#### TASK STATEMENT:
Look for "unfold" in each line of the entries, and return the matching lines.

#### RECORDS TO USE:
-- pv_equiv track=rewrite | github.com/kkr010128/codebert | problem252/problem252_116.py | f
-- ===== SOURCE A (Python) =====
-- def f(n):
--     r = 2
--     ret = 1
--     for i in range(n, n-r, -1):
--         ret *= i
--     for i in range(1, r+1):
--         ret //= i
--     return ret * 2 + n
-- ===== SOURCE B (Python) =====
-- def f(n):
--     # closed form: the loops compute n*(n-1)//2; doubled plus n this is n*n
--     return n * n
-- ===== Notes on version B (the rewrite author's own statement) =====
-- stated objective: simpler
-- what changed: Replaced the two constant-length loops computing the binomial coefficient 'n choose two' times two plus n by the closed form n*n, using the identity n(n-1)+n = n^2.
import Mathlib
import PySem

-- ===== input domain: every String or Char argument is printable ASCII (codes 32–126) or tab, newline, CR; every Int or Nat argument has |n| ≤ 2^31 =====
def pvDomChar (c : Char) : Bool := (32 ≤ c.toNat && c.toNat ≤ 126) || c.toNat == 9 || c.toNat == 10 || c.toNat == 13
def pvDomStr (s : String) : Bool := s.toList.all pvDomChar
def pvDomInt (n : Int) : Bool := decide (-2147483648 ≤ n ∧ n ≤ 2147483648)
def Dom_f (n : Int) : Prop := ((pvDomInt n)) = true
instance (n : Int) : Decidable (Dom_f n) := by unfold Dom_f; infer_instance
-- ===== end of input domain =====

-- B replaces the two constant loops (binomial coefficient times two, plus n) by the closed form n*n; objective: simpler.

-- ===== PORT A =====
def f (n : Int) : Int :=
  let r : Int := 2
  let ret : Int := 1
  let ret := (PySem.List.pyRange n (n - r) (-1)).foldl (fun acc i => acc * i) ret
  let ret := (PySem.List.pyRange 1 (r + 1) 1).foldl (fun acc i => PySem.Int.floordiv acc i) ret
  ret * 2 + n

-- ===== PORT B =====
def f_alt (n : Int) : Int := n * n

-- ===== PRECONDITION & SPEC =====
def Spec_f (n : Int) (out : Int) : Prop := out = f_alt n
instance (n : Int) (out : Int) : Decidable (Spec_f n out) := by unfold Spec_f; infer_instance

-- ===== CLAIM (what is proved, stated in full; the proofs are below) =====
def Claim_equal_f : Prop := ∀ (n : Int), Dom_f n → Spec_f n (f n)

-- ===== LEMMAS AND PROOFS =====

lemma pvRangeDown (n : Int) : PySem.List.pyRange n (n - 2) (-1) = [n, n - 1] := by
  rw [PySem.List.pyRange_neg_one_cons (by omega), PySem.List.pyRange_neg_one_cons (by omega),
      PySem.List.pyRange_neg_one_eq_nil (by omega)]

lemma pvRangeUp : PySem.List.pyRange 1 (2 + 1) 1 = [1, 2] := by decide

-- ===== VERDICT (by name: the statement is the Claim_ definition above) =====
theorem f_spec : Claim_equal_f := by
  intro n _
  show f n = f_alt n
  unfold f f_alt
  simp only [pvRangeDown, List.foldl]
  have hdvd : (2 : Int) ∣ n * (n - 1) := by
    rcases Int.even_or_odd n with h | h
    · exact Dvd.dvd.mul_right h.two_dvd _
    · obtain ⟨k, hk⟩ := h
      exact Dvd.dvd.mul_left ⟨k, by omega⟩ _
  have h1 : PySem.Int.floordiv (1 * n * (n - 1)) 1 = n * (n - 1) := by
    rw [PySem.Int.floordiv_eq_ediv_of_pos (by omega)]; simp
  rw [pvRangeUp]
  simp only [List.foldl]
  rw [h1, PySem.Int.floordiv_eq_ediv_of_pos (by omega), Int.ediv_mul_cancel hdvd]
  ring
--
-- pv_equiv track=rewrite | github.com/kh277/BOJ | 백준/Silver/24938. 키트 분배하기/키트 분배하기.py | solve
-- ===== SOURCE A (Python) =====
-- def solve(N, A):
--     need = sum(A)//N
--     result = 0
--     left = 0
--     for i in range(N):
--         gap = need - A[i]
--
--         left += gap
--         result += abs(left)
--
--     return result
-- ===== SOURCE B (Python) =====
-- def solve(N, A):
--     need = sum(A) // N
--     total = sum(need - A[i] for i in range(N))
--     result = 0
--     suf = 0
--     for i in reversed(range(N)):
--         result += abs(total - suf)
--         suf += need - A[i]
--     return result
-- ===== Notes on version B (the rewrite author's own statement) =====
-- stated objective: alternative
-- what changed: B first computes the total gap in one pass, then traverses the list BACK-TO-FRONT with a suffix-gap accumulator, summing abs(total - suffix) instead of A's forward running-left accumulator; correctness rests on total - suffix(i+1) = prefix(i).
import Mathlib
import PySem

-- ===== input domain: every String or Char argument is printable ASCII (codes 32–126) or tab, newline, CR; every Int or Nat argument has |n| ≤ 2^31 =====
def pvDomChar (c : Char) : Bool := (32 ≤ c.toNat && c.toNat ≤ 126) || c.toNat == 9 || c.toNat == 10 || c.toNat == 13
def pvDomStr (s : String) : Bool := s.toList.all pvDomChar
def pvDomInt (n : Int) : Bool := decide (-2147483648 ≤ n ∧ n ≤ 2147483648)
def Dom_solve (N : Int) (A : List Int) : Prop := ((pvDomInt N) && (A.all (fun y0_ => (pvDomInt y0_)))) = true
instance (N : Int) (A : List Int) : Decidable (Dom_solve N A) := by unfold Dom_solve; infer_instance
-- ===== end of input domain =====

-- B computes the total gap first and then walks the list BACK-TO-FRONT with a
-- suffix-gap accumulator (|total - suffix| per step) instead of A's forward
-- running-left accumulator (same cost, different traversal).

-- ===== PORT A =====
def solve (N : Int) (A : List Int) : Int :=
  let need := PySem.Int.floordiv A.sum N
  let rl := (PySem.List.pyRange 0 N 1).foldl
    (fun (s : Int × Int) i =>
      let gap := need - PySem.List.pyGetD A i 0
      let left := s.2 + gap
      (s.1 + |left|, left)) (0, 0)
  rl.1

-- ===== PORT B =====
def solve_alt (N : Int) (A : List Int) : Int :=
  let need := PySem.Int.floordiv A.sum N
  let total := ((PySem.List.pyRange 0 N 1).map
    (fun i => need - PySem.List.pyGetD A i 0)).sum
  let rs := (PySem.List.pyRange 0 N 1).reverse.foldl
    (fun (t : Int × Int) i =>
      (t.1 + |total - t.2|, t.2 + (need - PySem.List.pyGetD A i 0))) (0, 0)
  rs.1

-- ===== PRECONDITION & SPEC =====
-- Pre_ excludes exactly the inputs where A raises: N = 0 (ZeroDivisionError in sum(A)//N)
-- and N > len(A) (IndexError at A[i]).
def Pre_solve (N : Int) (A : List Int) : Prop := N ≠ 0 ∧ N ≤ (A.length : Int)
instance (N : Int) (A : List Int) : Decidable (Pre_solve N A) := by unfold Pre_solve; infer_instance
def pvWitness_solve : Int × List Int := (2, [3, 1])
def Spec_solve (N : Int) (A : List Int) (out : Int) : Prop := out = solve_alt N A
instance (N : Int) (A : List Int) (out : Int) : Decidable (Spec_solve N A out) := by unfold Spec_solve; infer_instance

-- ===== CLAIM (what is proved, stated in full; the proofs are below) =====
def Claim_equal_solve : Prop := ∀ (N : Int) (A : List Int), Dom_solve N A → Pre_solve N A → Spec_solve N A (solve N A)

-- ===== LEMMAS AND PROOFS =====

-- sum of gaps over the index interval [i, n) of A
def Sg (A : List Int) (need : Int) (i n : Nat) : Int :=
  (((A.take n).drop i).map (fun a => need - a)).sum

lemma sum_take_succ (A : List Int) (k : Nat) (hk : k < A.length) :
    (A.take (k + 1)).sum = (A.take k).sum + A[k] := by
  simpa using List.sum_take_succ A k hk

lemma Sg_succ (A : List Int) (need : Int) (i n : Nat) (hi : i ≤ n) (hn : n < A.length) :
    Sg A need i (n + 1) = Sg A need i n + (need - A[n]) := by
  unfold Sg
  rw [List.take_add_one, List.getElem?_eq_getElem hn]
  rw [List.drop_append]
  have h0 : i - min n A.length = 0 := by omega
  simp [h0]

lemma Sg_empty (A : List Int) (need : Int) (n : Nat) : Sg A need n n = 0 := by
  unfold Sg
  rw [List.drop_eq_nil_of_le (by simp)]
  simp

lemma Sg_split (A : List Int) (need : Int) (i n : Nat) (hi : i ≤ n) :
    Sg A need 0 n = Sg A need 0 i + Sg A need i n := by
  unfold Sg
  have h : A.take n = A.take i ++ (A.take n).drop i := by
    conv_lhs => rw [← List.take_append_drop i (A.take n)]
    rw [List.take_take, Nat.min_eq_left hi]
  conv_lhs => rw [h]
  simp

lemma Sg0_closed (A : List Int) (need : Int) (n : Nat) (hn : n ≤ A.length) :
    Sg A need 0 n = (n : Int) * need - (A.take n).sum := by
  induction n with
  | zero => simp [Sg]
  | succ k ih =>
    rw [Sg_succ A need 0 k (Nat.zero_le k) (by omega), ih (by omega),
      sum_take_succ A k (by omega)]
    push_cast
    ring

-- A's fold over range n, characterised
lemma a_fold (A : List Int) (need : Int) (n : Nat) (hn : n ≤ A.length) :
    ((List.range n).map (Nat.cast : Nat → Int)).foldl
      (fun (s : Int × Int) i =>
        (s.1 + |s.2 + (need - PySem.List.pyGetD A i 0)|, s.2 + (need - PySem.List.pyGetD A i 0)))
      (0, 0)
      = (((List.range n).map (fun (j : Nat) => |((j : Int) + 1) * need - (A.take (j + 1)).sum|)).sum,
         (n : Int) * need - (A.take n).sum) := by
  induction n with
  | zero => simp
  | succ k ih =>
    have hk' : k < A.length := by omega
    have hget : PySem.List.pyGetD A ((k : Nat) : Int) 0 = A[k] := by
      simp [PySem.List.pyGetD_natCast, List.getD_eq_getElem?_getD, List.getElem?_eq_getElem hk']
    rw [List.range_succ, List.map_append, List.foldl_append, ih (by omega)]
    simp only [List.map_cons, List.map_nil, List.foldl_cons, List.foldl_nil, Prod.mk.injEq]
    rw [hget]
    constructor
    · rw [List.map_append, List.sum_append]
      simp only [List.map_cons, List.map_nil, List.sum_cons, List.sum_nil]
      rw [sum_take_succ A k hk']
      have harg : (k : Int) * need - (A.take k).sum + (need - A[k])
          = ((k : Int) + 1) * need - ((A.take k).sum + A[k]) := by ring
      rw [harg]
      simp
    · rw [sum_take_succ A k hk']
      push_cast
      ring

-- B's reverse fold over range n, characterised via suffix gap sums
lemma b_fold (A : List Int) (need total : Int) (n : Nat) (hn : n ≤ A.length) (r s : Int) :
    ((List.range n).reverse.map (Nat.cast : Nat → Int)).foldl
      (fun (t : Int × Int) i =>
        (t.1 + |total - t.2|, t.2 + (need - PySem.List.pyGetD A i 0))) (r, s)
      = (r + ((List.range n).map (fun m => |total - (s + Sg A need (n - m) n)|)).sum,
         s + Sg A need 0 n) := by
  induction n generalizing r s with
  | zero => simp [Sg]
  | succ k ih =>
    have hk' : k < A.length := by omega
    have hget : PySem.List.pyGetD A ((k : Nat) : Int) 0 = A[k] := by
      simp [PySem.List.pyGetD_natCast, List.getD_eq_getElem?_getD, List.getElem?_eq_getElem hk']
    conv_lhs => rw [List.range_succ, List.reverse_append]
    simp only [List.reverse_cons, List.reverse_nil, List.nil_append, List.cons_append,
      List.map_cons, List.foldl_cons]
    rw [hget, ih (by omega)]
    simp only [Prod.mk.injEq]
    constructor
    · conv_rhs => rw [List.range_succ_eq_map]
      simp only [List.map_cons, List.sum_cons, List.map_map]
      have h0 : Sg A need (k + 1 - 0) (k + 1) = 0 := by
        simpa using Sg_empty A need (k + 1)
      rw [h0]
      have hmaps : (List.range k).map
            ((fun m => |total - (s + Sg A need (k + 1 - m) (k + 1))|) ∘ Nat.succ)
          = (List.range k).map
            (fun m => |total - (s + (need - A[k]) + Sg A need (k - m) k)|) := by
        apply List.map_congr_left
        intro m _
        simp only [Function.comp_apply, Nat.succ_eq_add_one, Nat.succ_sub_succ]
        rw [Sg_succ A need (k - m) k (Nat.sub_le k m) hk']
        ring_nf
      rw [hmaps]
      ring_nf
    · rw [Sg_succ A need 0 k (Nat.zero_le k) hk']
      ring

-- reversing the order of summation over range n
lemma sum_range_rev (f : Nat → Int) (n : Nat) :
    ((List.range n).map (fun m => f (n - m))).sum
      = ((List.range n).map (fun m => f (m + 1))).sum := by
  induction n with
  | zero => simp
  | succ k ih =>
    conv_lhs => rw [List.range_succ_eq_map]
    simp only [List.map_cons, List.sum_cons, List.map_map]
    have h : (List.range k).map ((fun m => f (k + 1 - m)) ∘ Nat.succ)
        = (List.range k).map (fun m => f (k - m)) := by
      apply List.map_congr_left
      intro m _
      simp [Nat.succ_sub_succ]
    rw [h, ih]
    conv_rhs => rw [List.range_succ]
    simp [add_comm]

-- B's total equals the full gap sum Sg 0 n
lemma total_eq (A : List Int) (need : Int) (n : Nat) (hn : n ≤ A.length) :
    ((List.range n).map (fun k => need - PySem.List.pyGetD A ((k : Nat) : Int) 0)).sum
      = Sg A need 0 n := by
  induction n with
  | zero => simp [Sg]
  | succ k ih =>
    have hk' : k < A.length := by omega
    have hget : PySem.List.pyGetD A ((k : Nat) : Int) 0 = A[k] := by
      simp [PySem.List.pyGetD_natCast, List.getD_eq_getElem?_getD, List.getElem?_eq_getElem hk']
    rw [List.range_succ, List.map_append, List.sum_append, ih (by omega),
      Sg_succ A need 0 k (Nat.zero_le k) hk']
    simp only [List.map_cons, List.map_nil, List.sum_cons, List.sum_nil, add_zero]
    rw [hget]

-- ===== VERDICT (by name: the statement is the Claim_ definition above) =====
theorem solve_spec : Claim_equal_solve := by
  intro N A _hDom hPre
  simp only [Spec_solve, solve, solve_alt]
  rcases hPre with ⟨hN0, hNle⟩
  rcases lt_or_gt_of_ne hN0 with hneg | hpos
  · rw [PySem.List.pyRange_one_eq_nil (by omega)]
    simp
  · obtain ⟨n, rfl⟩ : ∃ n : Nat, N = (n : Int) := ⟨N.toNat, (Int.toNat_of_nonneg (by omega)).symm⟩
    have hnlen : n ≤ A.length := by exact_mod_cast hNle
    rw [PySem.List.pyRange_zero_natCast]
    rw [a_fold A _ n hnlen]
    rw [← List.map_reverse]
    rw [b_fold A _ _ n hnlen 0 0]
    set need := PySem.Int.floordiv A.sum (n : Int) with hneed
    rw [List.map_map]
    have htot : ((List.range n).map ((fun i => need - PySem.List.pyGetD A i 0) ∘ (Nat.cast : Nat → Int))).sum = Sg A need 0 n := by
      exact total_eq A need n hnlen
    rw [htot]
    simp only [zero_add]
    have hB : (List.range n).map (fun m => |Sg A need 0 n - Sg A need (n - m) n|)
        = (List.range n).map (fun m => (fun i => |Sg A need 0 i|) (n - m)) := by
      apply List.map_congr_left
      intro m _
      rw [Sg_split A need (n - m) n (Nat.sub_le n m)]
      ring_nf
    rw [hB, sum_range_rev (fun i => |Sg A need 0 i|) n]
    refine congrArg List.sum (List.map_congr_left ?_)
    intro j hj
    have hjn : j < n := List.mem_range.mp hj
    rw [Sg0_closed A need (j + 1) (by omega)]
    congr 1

#### FINISHED TASK:
instance (n : Int) : Decidable (Dom_f n) := by unfold Dom_f; infer_instance
instance (n : Int) (out : Int) : Decidable (Spec_f n out) := by unfold Spec_f; infer_instance
  unfold f f_alt
instance (N : Int) (A : List Int) : Decidable (Dom_solve N A) := by unfold Dom_solve; infer_instance
instance (N : Int) (A : List Int) : Decidable (Pre_solve N A) := by unfold Pre_solve; infer_instance
instance (N : Int) (A : List Int) (out : Int) : Decidable (Spec_solve N A out) := by unfold Spec_solve; infer_instance
  unfold Sg
  unfold Sg
  unfold Sg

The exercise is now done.